Search the data for the string "indexless" and copy each line in which it appears.

(Collected data)
━━━━━━━━━━━━━━━━━━━━

-- pv_equiv track=rewrite | github.com/cleverice007/Ntu2020Q1_News | source_code_3/__APPTemplate/app/main/views.py | process_rtn_data
-- ===== SOURCE A (Python) =====
-- def process_rtn_data(rtn_data):
--   rtn_data = {k: v for k, v in sorted(rtn_data.items(), key=lambda item: item[0])}
--   results = []
--   keys = list(rtn_data.keys())
--   len_keys = len(keys)
--
--   for i in range(0, len_keys, 2):
--     if i + 1 < len_keys:
--       source1 = keys[i]
--       source2 = keys[i+1]
--       tmp = [source1, source2]
--     else:
--       tmp = [keys[i], '']
--     results.append(tmp)
--
--   return results
-- ===== SOURCE B (Python) =====
-- def process_rtn_data(rtn_data):
--   pairs = []
--   pending = None
--   for k in sorted(rtn_data):
--     if pending is None:
--       pending = k
--     else:
--       pairs.append([pending, k])
--       pending = None
--   if pending is not None:
--     pairs.append([pending, ''])
--   return pairs
-- ===== Notes on version B (the rewrite author's own statement) =====
-- stated objective: simpler
-- what changed: Replaces A's index-stepping loop over range(0, len, 2) with keys[i]/keys[i+1] indexing and an i+1 < len guard (plus an intermediate sorted-items dict rebuild) by a single indexless pass over sorted(rtn_data) carrying a 'pending' first-of-pair accumulator.
import Mathlib
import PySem

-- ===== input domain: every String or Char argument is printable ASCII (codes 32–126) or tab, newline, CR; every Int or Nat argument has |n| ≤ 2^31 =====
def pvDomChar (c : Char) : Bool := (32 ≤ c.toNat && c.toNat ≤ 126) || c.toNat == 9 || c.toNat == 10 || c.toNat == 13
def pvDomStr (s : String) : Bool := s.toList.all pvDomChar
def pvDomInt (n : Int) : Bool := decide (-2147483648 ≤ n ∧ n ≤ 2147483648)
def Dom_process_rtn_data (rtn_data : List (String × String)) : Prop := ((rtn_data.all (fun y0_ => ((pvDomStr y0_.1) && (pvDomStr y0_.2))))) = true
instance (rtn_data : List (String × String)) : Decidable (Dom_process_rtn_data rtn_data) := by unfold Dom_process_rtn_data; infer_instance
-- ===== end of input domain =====

-- B replaces A's index-stepping loop (range(0, n, 2) with an `i+1 < len` guard and keys[i]/keys[i+1]
-- indexing) by a single indexless pass over the sorted keys carrying a `pending` first-of-pair
-- accumulator; objective: simpler/idiomatic, same O(n log n) cost.

-- ===== PORT A =====
-- Python's `for i in range(0, len_keys, 2)` transliterated as recursion on the index i stepping by 2;
-- the body indexes with PySem.List.pyGet? (always in range here), `.getD ""` only extracts the value.
def pvLoopA (keys : List String) (n : Int) (i : Int) (acc : List (List String)) : List (List String) :=
  if i < n then
    let tmp := if i + 1 < n then
        [(PySem.List.pyGet? keys i).getD "", (PySem.List.pyGet? keys (i + 1)).getD ""]
      else
        [(PySem.List.pyGet? keys i).getD "", ""]
    pvLoopA keys n (i + 2) (acc ++ [tmp])
  else acc
termination_by (n - i).toNat
decreasing_by omega

def process_rtn_data (rtn_data : List (String × String)) : List (List String) :=
  -- rtn_data = {k: v for k, v in sorted(rtn_data.items(), key=lambda item: item[0])}
  let items := PySem.List.sorted rtn_data (fun item => item.1) false
  let d : PySem.Dict String String := PySem.Dict.ofList items
  -- keys = list(rtn_data.keys()); len_keys = len(keys)
  let keys := d.keys
  let len_keys : Int := keys.length
  pvLoopA keys len_keys 0 []

-- ===== PORT B =====
-- `for k in sorted(rtn_data)` iterates the dict's (distinct, insertion-ordered) keys, sorted;
-- state (pairs, pending) with pending : Option String = None/first-of-pair.
def process_rtn_data_alt (rtn_data : List (String × String)) : List (List String) :=
  let sortedKeys := PySem.List.sorted (PySem.Set.ofList (rtn_data.map Prod.fst)) (fun k => k) false
  let st := sortedKeys.foldl
    (fun (st : List (List String) × Option String) k =>
      match st.2 with
      | none => (st.1, some k)
      | some p => (st.1 ++ [[p, k]], none))
    ([], none)
  match st.2 with
  | none => st.1
  | some p => st.1 ++ [[p, ""]]

-- ===== PRECONDITION & SPEC =====
def Spec_process_rtn_data (rtn_data : List (String × String)) (out : List (List String)) : Prop := out = process_rtn_data_alt rtn_data
instance (rtn_data : List (String × String)) (out : List (List String)) : Decidable (Spec_process_rtn_data rtn_data out) := by unfold Spec_process_rtn_data; infer_instance

-- ===== CLAIM (what is proved, stated in full; the proofs are below) =====
def Claim_equal_process_rtn_data : Prop := ∀ (rtn_data : List (String × String)), Dom_process_rtn_data rtn_data → Spec_process_rtn_data rtn_data (process_rtn_data rtn_data)

-- ===== LEMMAS AND PROOFS =====

-- Canonical form both sides are reduced to: pair up the elements of a list, '' filling the last slot.
def pvPairUp : List String → List (List String)
  | [] => []
  | [a] => [[a, ""]]
  | a :: b :: t => [a, b] :: pvPairUp t

-- A's loop computes pvPairUp of the suffix of keys from index k on.
theorem pvLoopA_eq (ks : List String) :
    ∀ (k : Nat) (acc : List (List String)),
      pvLoopA ks (ks.length : Int) (k : Int) acc = acc ++ pvPairUp (ks.drop k) := by
  intro k
  induction hn : ks.length - k using Nat.strong_induction_on generalizing k with
  | _ n ih =>
  intro acc
  rw [pvLoopA]
  by_cases hk : k < ks.length
  · have hlt : (k : Int) < (ks.length : Int) := by exact_mod_cast hk
    have hdrop : ks.drop k = ks[k] :: ks.drop (k + 1) := List.drop_eq_getElem_cons hk
    have hget : (PySem.List.pyGet? ks (k : Int)).getD "" = ks[k] := by
      rw [PySem.List.pyGet?_natCast, List.getElem?_eq_getElem hk, Option.getD_some]
    have hcast2 : (k : Int) + 2 = ((k + 2 : Nat) : Int) := by push_cast; ring
    by_cases hk1 : k + 1 < ks.length
    · have hlt1 : (k : Int) + 1 < (ks.length : Int) := by exact_mod_cast hk1
      have hdrop1 : ks.drop (k + 1) = ks[k + 1] :: ks.drop (k + 2) :=
        List.drop_eq_getElem_cons hk1
      have hget1 : (PySem.List.pyGet? ks ((k : Int) + 1)).getD "" = ks[k + 1] := by
        have : (k : Int) + 1 = ((k + 1 : Nat) : Int) := by push_cast; ring
        rw [this, PySem.List.pyGet?_natCast, List.getElem?_eq_getElem hk1, Option.getD_some]
      rw [if_pos hlt, if_pos hlt1, hget, hget1, hcast2,
        ih (ks.length - (k + 2)) (by omega) (k + 2) rfl]
      rw [hdrop, hdrop1, pvPairUp, List.append_assoc]
      rfl
    · have hlen : ks.length = k + 1 := by omega
      have hlt1 : ¬ ((k : Int) + 1 < (ks.length : Int)) := by
        intro h; exact hk1 (by exact_mod_cast h)
      have hdrop1 : ks.drop (k + 1) = [] := by
        apply List.drop_eq_nil_of_le; omega
      rw [if_pos hlt, if_neg hlt1, hget, hcast2,
        ih (ks.length - (k + 2)) (by omega) (k + 2) rfl]
      have hdrop2 : ks.drop (k + 2) = [] := by
        apply List.drop_eq_nil_of_le; omega
      rw [hdrop, hdrop1, hdrop2, pvPairUp, pvPairUp, List.append_assoc]
      rfl
  · have hge : ¬ ((k : Int) < (ks.length : Int)) := by
      intro h; exact hk (by exact_mod_cast h)
    have hdrop : ks.drop k = [] := by apply List.drop_eq_nil_of_le; omega
    rw [if_neg hge, hdrop, pvPairUp, List.append_nil]

-- B's pending-accumulator fold computes pvPairUp of the whole key list.
theorem pvFoldB_eq (ks : List String) :
    ∀ (acc : List (List String)),
      (match (ks.foldl
          (fun (st : List (List String) × Option String) k =>
            match st.2 with
            | none => (st.1, some k)
            | some p => (st.1 ++ [[p, k]], none))
          (acc, none)).2 with
        | none => (ks.foldl
            (fun (st : List (List String) × Option String) k =>
              match st.2 with
              | none => (st.1, some k)
              | some p => (st.1 ++ [[p, k]], none))
            (acc, none)).1
        | some p => (ks.foldl
            (fun (st : List (List String) × Option String) k =>
              match st.2 with
              | none => (st.1, some k)
              | some p => (st.1 ++ [[p, k]], none))
            (acc, none)).1 ++ [[p, ""]]) = acc ++ pvPairUp ks := by
  induction ks using pvPairUp.induct with
  | case1 => intro acc; simp [pvPairUp]
  | case2 a => intro acc; simp [pvPairUp, List.foldl]
  | case3 a b t ih =>
    intro acc
    simp only [List.foldl]
    rw [ih (acc ++ [[a, b]])]
    rw [pvPairUp, List.append_assoc]
    rfl

-- PySem.Set.ofList keeps a subsequence of the original list.
theorem pvOfList_sublist {α : Type} [BEq α] [LawfulBEq α] (l : List α) :
    (PySem.Set.ofList l).Sublist l := by
  induction l with
  | nil => simp [PySem.Set.ofList_nil]
  | cons x xs ih =>
    rw [PySem.Set.ofList_cons]
    refine List.Sublist.cons₂ x (List.Sublist.trans ?_ ih)
    simp only [PySem.Set.discard]
    exact List.filter_sublist

-- The key list A pairs up equals the key list B pairs up.
theorem pvKeys_eq (rtn_data : List (String × String)) :
    (PySem.Dict.ofList (κ := String) (ν := String)
        (PySem.List.sorted rtn_data (fun item => item.1) false)).keys =
      PySem.List.sorted (PySem.Set.ofList (rtn_data.map Prod.fst)) (fun k => k) false := by
  have hA : (PySem.Dict.ofList (κ := String) (ν := String)
      (PySem.List.sorted rtn_data (fun item => item.1) false)).keys =
      PySem.Set.ofList ((PySem.List.sorted rtn_data (fun item => item.1) false).map Prod.fst) := by
    show (List.foldl (fun d p => d.insert p.1 p.2) PySem.Dict.empty
        (PySem.List.sorted rtn_data (fun item => item.1) false)).keys = _
    rw [PySem.Dict.keys_foldl_insert_key
      (key := Prod.fst) (f := fun _ p => p.2)]
    simp [PySem.Set.update_nil_left]
  set keysA := PySem.Set.ofList ((PySem.List.sorted rtn_data (fun item => item.1) false).map Prod.fst) with hkA
  set keysB := PySem.List.sorted (PySem.Set.ofList (rtn_data.map Prod.fst)) (fun k => k) false with hkB
  rw [hA]
  -- both are Nodup
  have hndA : keysA.Nodup := PySem.Set.nodup_ofList _
  have hndB : keysB.Nodup := by
    have := PySem.List.sorted_perm (PySem.Set.ofList (rtn_data.map Prod.fst)) (fun k => k) false
    exact this.nodup_iff.mpr (PySem.Set.nodup_ofList _)
  -- both are Pairwise (· ≤ ·)
  have hpA : keysA.Pairwise (· ≤ ·) := by
    have hs : ((PySem.List.sorted rtn_data (fun item => item.1) false).map
        Prod.fst).Pairwise (· ≤ ·) := by
      rw [List.pairwise_map]
      exact PySem.List.sorted_pairwise rtn_data (fun item => item.1)
    exact hs.sublist (pvOfList_sublist _)
  have hpB : keysB.Pairwise (· ≤ ·) :=
    PySem.List.sorted_pairwise (PySem.Set.ofList (rtn_data.map Prod.fst)) (fun k => k)
  -- same members, hence a permutation
  have hmem : ∀ x, x ∈ keysA ↔ x ∈ keysB := by
    intro x
    rw [hkA, hkB, PySem.Set.mem_ofList,
      (PySem.List.sorted_perm (PySem.Set.ofList (rtn_data.map Prod.fst)) (fun k => k)
        false).mem_iff,
      PySem.Set.mem_ofList,
      ((PySem.List.sorted_perm rtn_data (fun item => item.1) false).map Prod.fst).mem_iff]
  have hperm : keysA.Perm keysB := (List.perm_ext_iff_of_nodup hndA hndB).mpr hmem
  exact List.Perm.eq_of_pairwise (fun a b _ _ hab hba => le_antisymm hab hba) hpA hpB hperm

-- ===== VERDICT (by name: the statement is the Claim_ definition above) =====
theorem process_rtn_data_spec : Claim_equal_process_rtn_data := by
  intro rtn_data _
  unfold Spec_process_rtn_data
  simp only [process_rtn_data, process_rtn_data_alt]
  rw [pvKeys_eq]
  have hA := pvLoopA_eq
    (PySem.List.sorted (PySem.Set.ofList (rtn_data.map Prod.fst)) (fun k => k) false) 0 []
  simp only [Nat.cast_zero, List.drop_zero, List.nil_append] at hA
  rw [hA]
  have hB := pvFoldB_eq
    (PySem.List.sorted (PySem.Set.ofList (rtn_data.map Prod.fst)) (fun k => k) false) []
  simp only [List.nil_append] at hB
  exact hB.symm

━━━━━━━━━━━━━━━━━━━━

→ **Answer space**:
-- what changed: Replaces A's index-stepping loop over range(0, len, 2) with keys[i]/keys[i+1] indexing and an i+1 < len guard (plus an intermediate sorted-items dict rebuild) by a single indexless pass over sorted(rtn_data) carrying a 'pending' first-of-pair accumulator.
-- indexing) by a single indexless pass over the sorted keys carrying a `pending` first-of-pair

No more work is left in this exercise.